44 (77%) patients assigned to surgery underwent surgery. At 12 months, 101 (87%) completed follow-up and were analysed (49 of 57 assigned to surgery and 52 of 59 assigned to non-surgical treatment). Analyses showed a significant 12-month adjusted advantage for surgery in function (CTSAQ function score: Delta -0.40, 95% CI 0.11-0.70, p=0.0081) and symptoms (CTSAQ symptom score: 0.34, 0.02-0.65, p=0.0357). There were no clinically important adverse events and no surgical complications.

INTERPRETATION

Symptoms in both groups improved, but surgical treatment led to better outcome than did non-surgical treatment. However, the clinical relevance of this difference was modest. Overall, our study confirms that surgery is useful for patients with carpal tunnel syndrome without denervation.

FUNDING

NIH/NIAMS 5P60AR048093 and the Intramural Research Program of the NIH Clinical Center.

摘要

背景

一项先前的随机对照试验报告称,对于腕管综合征患者,手术治疗比夹板固定治疗更有效。

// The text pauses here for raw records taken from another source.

-- pv_equiv track=rewrite | github.com/MrBrantCode/unitest_baseline | mut_generate/mist_train_cf/cf_54229/solution.py | largest_smallest_integers
-- ===== SOURCE A (Python) =====
-- def largest_smallest_integers(lst):
--     max_neg_even = max_neg_odd = min_non_neg_even = min_non_neg_odd = None
--
--     for num in lst:
--         if num % 2 == 0:  # num is even
--             if num >= 0:  # num is non-negative
--                 if min_non_neg_even is None or num < min_non_neg_even:
--                     min_non_neg_even = num
--             else:  # num is negative
--                 if max_neg_even is None or num > max_neg_even:
--                     max_neg_even = num
--         else:  # num is odd
--             if num >= 0:  # num is non-negative
--                 if min_non_neg_odd is None or num < min_non_neg_odd:
--                     min_non_neg_odd = num
--             else:  # num is negative
--                 if max_neg_odd is None or num > max_neg_odd:
--                     max_neg_odd = num
--
--     return max_neg_even, min_non_neg_even, max_neg_odd, min_non_neg_odd
-- ===== SOURCE B (Python) =====
-- def largest_smallest_integers(lst):
--     max_neg_even = max((x for x in lst if x % 2 == 0 and x < 0), default=None)
--     min_non_neg_even = min((x for x in lst if x % 2 == 0 and x >= 0), default=None)
--     max_neg_odd = max((x for x in lst if x % 2 != 0 and x < 0), default=None)
--     min_non_neg_odd = min((x for x in lst if x % 2 != 0 and x >= 0), default=None)
--     return max_neg_even, min_non_neg_even, max_neg_odd, min_non_neg_odd
-- ===== Notes on version B (the rewrite author's own statement) =====
-- stated objective: simpler
-- what changed: Replaces A's single interleaved four-accumulator branchy scan with four independent filtered reductions, each delegating the extremum to max/min with default=None.
import Mathlib
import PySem

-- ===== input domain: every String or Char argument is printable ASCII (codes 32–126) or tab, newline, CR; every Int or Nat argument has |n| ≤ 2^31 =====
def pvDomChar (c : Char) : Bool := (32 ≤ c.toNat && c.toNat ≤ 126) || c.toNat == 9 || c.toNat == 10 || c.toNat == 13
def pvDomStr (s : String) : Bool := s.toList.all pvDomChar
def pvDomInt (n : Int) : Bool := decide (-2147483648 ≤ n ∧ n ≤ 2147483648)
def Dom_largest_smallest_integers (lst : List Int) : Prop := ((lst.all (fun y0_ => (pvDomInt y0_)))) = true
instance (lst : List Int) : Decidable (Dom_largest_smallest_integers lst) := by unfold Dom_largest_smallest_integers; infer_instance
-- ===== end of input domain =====

-- B replaces A's single interleaved four-accumulator scan by four independent filtered max/min reductions (simpler).

-- ===== PORT A =====
-- one pass, four Option accumulators, branch order as in the Python
def lsiStep (s : Option Int × Option Int × Option Int × Option Int) (num : Int) :
    Option Int × Option Int × Option Int × Option Int :=
  match s with
  | (mne, nne, mno, nno) =>
    if PySem.Int.mod num 2 = 0 then
      if num ≥ 0 then
        match nne with
        | none => (mne, some num, mno, nno)
        | some m => if num < m then (mne, some num, mno, nno) else (mne, nne, mno, nno)
      else
        match mne with
        | none => (some num, nne, mno, nno)
        | some m => if num > m then (some num, nne, mno, nno) else (mne, nne, mno, nno)
    else
      if num ≥ 0 then
        match nno with
        | none => (mne, nne, mno, some num)
        | some m => if num < m then (mne, nne, mno, some num) else (mne, nne, mno, nno)
      else
        match mno with
        | none => (mne, nne, some num, nno)
        | some m => if num > m then (mne, nne, some num, nno) else (mne, nne, mno, nno)

def largest_smallest_integers (lst : List Int) : Option Int × Option Int × Option Int × Option Int :=
  lst.foldl lsiStep (none, none, none, none)

-- ===== PORT B =====
def largest_smallest_integers_alt (lst : List Int) : Option Int × Option Int × Option Int × Option Int :=
  (PySem.List.max? (lst.filter (fun x => PySem.Int.mod x 2 == 0 && decide (x < 0))) (fun y => y),
   PySem.List.min? (lst.filter (fun x => PySem.Int.mod x 2 == 0 && decide (x ≥ 0))) (fun y => y),
   PySem.List.max? (lst.filter (fun x => PySem.Int.mod x 2 != 0 && decide (x < 0))) (fun y => y),
   PySem.List.min? (lst.filter (fun x => PySem.Int.mod x 2 != 0 && decide (x ≥ 0))) (fun y => y))

-- ===== PRECONDITION & SPEC =====
def Spec_largest_smallest_integers (lst : List Int) (out : Option Int × Option Int × Option Int × Option Int) : Prop := out = largest_smallest_integers_alt lst
instance (lst : List Int) (out : Option Int × Option Int × Option Int × Option Int) : Decidable (Spec_largest_smallest_integers lst out) := by unfold Spec_largest_smallest_integers; infer_instance

-- ===== CLAIM (what is proved, stated in full; the proofs are below) =====
def Claim_equal_largest_smallest_integers : Prop := ∀ (lst : List Int), Dom_largest_smallest_integers lst → Spec_largest_smallest_integers lst (largest_smallest_integers lst)

-- ===== LEMMAS AND PROOFS =====

/-- A's "new max" update on one Option accumulator. -/
def gmax (a : Option Int) (l : List Int) : Option Int :=
  l.foldl (fun a x => match a with
    | none => some x
    | some m => if x > m then some x else some m) a

/-- A's "new min" update on one Option accumulator. -/
def gmin (a : Option Int) (l : List Int) : Option Int :=
  l.foldl (fun a x => match a with
    | none => some x
    | some m => if x < m then some x else some m) a

theorem gmax_some (t : List Int) : ∀ a : Int, gmax (some a) t = some (t.foldl max a) := by
  induction t with
  | nil => intro a; rfl
  | cons x t ih =>
    intro a
    simp only [gmax, List.foldl] at ih ⊢
    by_cases h : x > a
    · rw [if_pos h, ih x, show max a x = x from by omega]
    · rw [if_neg h, ih a, show max a x = a from by omega]

theorem gmin_some (t : List Int) : ∀ a : Int, gmin (some a) t = some (t.foldl min a) := by
  induction t with
  | nil => intro a; rfl
  | cons x t ih =>
    intro a
    simp only [gmin, List.foldl] at ih ⊢
    by_cases h : x < a
    · rw [if_pos h, ih x, show min a x = x from by omega]
    · rw [if_neg h, ih a, show min a x = a from by omega]

theorem gmax_none_eq_max? (l : List Int) : gmax none l = PySem.List.max? l (fun y => y) := by
  cases l with
  | nil => rfl
  | cons x t =>
    rw [PySem.List.max?_id_cons]
    simpa [gmax, List.foldl] using gmax_some t x

theorem gmin_none_eq_min? (l : List Int) : gmin none l = PySem.List.min? l (fun y => y) := by
  cases l with
  | nil => rfl
  | cons x t =>
    rw [PySem.List.min?_id_cons]
    simpa [gmin, List.foldl] using gmin_some t x

theorem foldl_lsiStep (lst : List Int) :
    ∀ s : Option Int × Option Int × Option Int × Option Int,
    lst.foldl lsiStep s =
      (gmax s.1 (lst.filter (fun x => PySem.Int.mod x 2 == 0 && decide (x < 0))),
       gmin s.2.1 (lst.filter (fun x => PySem.Int.mod x 2 == 0 && decide (x ≥ 0))),
       gmax s.2.2.1 (lst.filter (fun x => PySem.Int.mod x 2 != 0 && decide (x < 0))),
       gmin s.2.2.2 (lst.filter (fun x => PySem.Int.mod x 2 != 0 && decide (x ≥ 0)))) := by
  induction lst with
  | nil => intro s; rfl
  | cons x t ih =>
    intro s
    obtain ⟨mne, nne, mno, nno⟩ := s
    simp only [List.foldl_cons, List.filter_cons]
    rw [ih]
    by_cases he : PySem.Int.mod x 2 = 0 <;> by_cases hn : x ≥ 0
    all_goals
      first
      | (have hd : (2:Int) ∣ x := (PySem.Int.mod_eq_zero_iff_dvd x 2).mp he
         have hm : x % 2 = 0 := by omega)
      | (have hd : ¬ (2:Int) ∣ x := fun h => he ((PySem.Int.mod_eq_zero_iff_dvd x 2).mpr h)
         have hm : x % 2 = 1 := by omega)
    all_goals
      simp [lsiStep, he, hn, hd, hm, gmax, gmin,
        show ((x < 0) ↔ ¬ (0:Int) ≤ x) from by omega] <;>
      cases mne <;> cases nne <;> cases mno <;> cases nno <;>
      (first
      | rfl
      | ((repeat' apply And.intro) <;> dsimp only <;> (try split_ifs) <;> rfl))

-- ===== VERDICT (by name: the statement is the Claim_ definition above) =====
theorem largest_smallest_integers_spec : Claim_equal_largest_smallest_integers := by
  intro lst _
  unfold Spec_largest_smallest_integers largest_smallest_integers largest_smallest_integers_alt
  rw [foldl_lsiStep]
  simp [gmax_none_eq_max?, gmin_none_eq_min?]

我们的目的是比较手术治疗与多模式非手术治疗对无神经损伤的腕管综合征患者的效果。我们假设手术治疗会改善功能和症状结局。

方法

在这项平行组随机对照试验中,我们从8个学术和私人诊所中心随机分配了116名患者,采用计算机生成的随机分配方法,按地点分层,分为腕管手术组(n = 57)或明确的非手术治疗组(包括手部治疗和超声治疗;n = 59)。主要结局是在12个月时由不知道分组情况的研究人员通过腕管综合征评估问卷(CTSAQ)测量的手部功能。分析采用意向性分析。该试验已在ClinicalTrials.gov注册,编号为NCT00032227。

结果

分配到手术组的44名(77%)患者接受了手术。在12个月时,101名(87%)患者完成随访并进行了分析(分配到手术组的57名患者中有49名,分配到非手术治疗组的59名患者中有52名)。分析显示,手术治疗在功能(CTSAQ功能评分:差值 -0.40,95%CI 0.11 - 0.70,p = 0.0081)和症状(CTSAQ症状评分:0.34,0.02 - 0.65,p = 0.0357)方面在12个月时有显著的调整优势。没有具有临床重要意义的不良事件,也没有手术并发症。

解读

两组症状均有改善,但手术治疗比非手术治疗的结局更好。然而,这种差异的临床相关性较小。总体而言,我们的研究证实手术治疗对无神经损伤的腕管综合征患者有用。

资金来源

美国国立卫生研究院/国立关节炎、肌肉骨骼和皮肤疾病研究所5P60AR048093以及美国国立卫生研究院临床中心的内部研究项目。